#### [TASK TO CARRY OUT]
Using the entries below, write out the line with "cases h : raw.foldl", the line with "simp [leafPaths]", and every line in between, exactly as each is written.

Collected data
———
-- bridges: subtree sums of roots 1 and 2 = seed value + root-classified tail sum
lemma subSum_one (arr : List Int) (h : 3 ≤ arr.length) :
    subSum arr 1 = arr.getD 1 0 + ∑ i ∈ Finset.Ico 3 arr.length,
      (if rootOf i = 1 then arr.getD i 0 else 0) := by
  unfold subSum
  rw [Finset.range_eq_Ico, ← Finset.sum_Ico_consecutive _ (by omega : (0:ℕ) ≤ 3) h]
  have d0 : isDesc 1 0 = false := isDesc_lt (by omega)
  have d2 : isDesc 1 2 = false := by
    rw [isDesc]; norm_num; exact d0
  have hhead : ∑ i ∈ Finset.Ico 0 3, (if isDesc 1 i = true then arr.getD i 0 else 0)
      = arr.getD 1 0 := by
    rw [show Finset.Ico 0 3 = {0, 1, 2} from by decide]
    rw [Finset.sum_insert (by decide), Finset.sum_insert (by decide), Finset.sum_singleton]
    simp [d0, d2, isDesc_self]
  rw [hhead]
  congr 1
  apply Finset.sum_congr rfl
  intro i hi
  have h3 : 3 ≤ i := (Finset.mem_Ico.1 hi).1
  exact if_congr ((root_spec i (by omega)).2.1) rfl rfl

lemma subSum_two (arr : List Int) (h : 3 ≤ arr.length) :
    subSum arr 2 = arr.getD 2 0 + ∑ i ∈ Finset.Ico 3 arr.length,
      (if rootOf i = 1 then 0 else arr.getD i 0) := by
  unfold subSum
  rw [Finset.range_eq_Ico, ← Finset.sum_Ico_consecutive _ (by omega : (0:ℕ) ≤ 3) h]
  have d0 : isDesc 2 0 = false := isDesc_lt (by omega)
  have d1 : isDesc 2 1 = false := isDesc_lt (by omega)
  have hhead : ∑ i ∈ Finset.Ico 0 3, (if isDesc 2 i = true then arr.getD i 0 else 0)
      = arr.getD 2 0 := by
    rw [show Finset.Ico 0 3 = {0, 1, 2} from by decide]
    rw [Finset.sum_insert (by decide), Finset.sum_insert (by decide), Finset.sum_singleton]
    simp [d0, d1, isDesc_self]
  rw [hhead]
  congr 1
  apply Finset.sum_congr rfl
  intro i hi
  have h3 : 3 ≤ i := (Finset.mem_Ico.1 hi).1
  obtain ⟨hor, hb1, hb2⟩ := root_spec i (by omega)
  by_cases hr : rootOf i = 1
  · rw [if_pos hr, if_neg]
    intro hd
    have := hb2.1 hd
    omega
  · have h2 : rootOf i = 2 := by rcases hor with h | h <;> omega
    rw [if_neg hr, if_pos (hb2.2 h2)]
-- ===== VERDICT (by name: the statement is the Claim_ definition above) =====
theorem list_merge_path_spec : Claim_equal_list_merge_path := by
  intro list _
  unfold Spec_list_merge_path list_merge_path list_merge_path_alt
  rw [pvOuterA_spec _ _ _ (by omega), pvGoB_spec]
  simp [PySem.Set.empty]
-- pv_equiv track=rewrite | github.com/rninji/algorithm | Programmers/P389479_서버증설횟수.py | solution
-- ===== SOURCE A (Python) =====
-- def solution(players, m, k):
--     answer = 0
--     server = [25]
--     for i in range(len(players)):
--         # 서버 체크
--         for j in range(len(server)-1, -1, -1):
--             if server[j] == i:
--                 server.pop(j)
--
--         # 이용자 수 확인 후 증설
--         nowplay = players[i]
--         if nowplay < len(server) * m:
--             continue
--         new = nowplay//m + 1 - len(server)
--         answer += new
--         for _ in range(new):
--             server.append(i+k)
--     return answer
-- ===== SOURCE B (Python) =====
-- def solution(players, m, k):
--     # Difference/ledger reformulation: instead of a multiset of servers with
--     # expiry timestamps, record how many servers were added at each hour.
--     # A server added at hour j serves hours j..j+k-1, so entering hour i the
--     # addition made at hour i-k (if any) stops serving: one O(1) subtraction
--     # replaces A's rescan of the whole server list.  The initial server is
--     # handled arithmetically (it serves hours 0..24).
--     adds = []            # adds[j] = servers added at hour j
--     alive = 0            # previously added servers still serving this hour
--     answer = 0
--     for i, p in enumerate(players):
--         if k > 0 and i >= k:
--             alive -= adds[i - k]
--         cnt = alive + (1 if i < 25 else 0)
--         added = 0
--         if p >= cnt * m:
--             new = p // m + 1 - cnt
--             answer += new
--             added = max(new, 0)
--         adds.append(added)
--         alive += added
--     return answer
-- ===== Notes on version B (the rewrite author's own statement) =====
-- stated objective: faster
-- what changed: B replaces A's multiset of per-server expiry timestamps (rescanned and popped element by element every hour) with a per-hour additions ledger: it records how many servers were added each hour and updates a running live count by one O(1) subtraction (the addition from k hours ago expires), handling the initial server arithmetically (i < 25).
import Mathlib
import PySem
———
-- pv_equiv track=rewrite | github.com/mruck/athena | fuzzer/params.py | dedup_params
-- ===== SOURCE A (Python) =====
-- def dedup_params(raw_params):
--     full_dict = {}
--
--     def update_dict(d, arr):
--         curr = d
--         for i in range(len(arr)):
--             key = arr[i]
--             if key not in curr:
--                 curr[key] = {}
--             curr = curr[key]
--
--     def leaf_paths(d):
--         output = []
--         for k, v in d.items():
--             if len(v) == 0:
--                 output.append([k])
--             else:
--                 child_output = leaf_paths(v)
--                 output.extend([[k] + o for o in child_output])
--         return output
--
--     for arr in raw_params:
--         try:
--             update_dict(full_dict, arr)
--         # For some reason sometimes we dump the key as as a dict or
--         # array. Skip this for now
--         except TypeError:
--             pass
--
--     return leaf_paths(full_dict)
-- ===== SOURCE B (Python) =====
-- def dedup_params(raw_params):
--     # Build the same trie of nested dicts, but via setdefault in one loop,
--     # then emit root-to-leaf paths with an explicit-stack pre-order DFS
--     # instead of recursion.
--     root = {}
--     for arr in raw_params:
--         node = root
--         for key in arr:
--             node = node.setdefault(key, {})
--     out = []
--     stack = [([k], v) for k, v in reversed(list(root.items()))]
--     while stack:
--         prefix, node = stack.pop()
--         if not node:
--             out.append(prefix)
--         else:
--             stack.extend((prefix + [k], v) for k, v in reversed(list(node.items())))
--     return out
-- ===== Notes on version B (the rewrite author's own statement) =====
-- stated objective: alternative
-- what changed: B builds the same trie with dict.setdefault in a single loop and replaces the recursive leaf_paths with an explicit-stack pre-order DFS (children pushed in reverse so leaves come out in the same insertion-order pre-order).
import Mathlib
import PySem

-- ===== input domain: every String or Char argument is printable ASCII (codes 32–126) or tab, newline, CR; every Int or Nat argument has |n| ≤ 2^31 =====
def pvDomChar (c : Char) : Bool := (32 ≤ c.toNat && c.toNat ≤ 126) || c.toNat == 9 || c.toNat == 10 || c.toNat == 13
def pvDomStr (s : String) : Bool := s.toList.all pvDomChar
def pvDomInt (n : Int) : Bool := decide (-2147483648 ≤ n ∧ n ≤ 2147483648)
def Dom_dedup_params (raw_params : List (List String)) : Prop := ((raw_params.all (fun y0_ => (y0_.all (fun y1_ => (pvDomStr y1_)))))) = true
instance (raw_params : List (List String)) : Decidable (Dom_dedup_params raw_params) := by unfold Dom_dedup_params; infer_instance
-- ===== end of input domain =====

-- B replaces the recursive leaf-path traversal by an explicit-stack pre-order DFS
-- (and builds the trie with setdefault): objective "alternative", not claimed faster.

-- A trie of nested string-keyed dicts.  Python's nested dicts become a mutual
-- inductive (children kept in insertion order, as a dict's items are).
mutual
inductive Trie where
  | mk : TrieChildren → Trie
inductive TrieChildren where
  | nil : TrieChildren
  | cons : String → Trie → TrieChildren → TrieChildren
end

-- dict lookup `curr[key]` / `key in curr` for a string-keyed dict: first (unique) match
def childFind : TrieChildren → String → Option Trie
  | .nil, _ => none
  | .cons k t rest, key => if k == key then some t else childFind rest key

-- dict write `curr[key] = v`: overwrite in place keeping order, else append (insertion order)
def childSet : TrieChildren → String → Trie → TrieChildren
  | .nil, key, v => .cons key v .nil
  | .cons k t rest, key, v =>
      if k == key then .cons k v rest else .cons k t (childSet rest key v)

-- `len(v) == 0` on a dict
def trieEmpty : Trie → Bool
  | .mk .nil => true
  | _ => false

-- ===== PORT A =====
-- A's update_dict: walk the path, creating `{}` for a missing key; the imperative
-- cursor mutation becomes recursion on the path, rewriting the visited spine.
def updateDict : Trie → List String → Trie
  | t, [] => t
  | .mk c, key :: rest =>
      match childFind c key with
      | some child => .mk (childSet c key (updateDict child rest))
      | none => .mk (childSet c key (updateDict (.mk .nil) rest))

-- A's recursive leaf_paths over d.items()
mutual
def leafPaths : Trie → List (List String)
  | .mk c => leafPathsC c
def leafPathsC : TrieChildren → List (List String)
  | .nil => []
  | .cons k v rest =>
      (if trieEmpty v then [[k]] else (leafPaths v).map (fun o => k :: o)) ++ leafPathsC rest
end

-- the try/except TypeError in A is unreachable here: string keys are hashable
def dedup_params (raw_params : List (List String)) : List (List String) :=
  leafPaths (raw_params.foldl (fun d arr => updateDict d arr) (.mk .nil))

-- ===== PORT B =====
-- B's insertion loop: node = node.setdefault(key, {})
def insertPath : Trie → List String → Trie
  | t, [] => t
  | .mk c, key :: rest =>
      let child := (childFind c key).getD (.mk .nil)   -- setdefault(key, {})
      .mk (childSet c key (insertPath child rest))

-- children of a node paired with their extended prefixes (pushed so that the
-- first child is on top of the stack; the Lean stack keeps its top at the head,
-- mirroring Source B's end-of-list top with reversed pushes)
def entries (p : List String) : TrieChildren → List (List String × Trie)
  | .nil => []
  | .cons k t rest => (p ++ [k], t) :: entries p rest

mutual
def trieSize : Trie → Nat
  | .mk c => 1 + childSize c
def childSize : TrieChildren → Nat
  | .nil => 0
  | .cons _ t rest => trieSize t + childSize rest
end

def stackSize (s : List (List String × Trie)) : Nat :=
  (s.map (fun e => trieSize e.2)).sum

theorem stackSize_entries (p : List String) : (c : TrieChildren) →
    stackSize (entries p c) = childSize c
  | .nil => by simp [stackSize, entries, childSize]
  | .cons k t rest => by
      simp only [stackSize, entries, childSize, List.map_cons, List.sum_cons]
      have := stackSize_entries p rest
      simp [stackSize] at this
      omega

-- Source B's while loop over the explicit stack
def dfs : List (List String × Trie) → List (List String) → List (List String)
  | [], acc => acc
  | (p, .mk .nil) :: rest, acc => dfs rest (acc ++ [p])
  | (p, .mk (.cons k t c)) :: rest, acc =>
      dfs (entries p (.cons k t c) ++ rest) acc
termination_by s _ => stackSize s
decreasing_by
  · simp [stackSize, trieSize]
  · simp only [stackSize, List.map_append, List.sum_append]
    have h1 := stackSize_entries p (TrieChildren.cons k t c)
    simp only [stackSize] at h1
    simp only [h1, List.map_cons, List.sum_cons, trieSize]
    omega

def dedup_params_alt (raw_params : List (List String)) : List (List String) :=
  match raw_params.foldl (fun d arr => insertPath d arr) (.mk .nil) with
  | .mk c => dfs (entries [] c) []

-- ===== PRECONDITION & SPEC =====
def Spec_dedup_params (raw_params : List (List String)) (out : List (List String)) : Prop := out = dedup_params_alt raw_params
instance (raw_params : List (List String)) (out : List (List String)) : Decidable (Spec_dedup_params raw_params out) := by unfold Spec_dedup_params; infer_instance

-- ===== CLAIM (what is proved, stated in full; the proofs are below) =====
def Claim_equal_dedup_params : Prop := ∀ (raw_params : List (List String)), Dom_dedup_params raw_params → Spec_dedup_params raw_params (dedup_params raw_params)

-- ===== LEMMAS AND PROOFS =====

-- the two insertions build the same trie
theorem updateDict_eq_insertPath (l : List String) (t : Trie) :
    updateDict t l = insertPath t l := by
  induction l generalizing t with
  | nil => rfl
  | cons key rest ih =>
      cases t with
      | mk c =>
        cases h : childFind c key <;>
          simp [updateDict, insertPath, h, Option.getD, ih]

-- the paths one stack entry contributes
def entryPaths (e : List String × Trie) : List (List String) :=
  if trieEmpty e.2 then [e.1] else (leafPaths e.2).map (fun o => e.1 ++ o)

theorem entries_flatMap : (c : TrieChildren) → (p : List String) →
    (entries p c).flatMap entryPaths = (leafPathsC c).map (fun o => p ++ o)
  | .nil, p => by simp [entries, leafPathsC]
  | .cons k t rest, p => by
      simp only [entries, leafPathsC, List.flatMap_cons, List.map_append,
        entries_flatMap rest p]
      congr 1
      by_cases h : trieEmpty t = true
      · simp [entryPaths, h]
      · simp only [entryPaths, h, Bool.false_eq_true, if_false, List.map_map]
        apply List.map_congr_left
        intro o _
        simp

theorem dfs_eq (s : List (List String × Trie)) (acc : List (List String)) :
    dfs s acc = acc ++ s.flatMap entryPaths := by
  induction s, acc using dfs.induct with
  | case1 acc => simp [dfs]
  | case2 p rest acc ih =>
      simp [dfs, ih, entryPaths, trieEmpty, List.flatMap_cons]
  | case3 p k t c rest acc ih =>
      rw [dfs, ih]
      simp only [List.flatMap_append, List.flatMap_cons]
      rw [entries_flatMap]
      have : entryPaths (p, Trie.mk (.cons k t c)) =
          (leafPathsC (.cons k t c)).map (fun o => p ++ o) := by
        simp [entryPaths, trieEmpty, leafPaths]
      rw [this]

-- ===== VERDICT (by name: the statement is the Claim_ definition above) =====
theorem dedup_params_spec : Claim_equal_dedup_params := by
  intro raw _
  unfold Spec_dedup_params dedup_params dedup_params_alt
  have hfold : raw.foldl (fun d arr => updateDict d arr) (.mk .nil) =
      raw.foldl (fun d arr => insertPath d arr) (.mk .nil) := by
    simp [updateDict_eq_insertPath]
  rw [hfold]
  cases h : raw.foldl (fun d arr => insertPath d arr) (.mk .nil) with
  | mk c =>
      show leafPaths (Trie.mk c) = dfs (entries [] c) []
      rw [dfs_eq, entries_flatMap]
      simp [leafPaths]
———
#### [RESPONSE TO THIS EXERCISE]
  cases h : raw.foldl (fun d arr => insertPath d arr) (.mk .nil) with
  | mk c =>
      show leafPaths (Trie.mk c) = dfs (entries [] c) []
      rw [dfs_eq, entries_flatMap]
      simp [leafPaths]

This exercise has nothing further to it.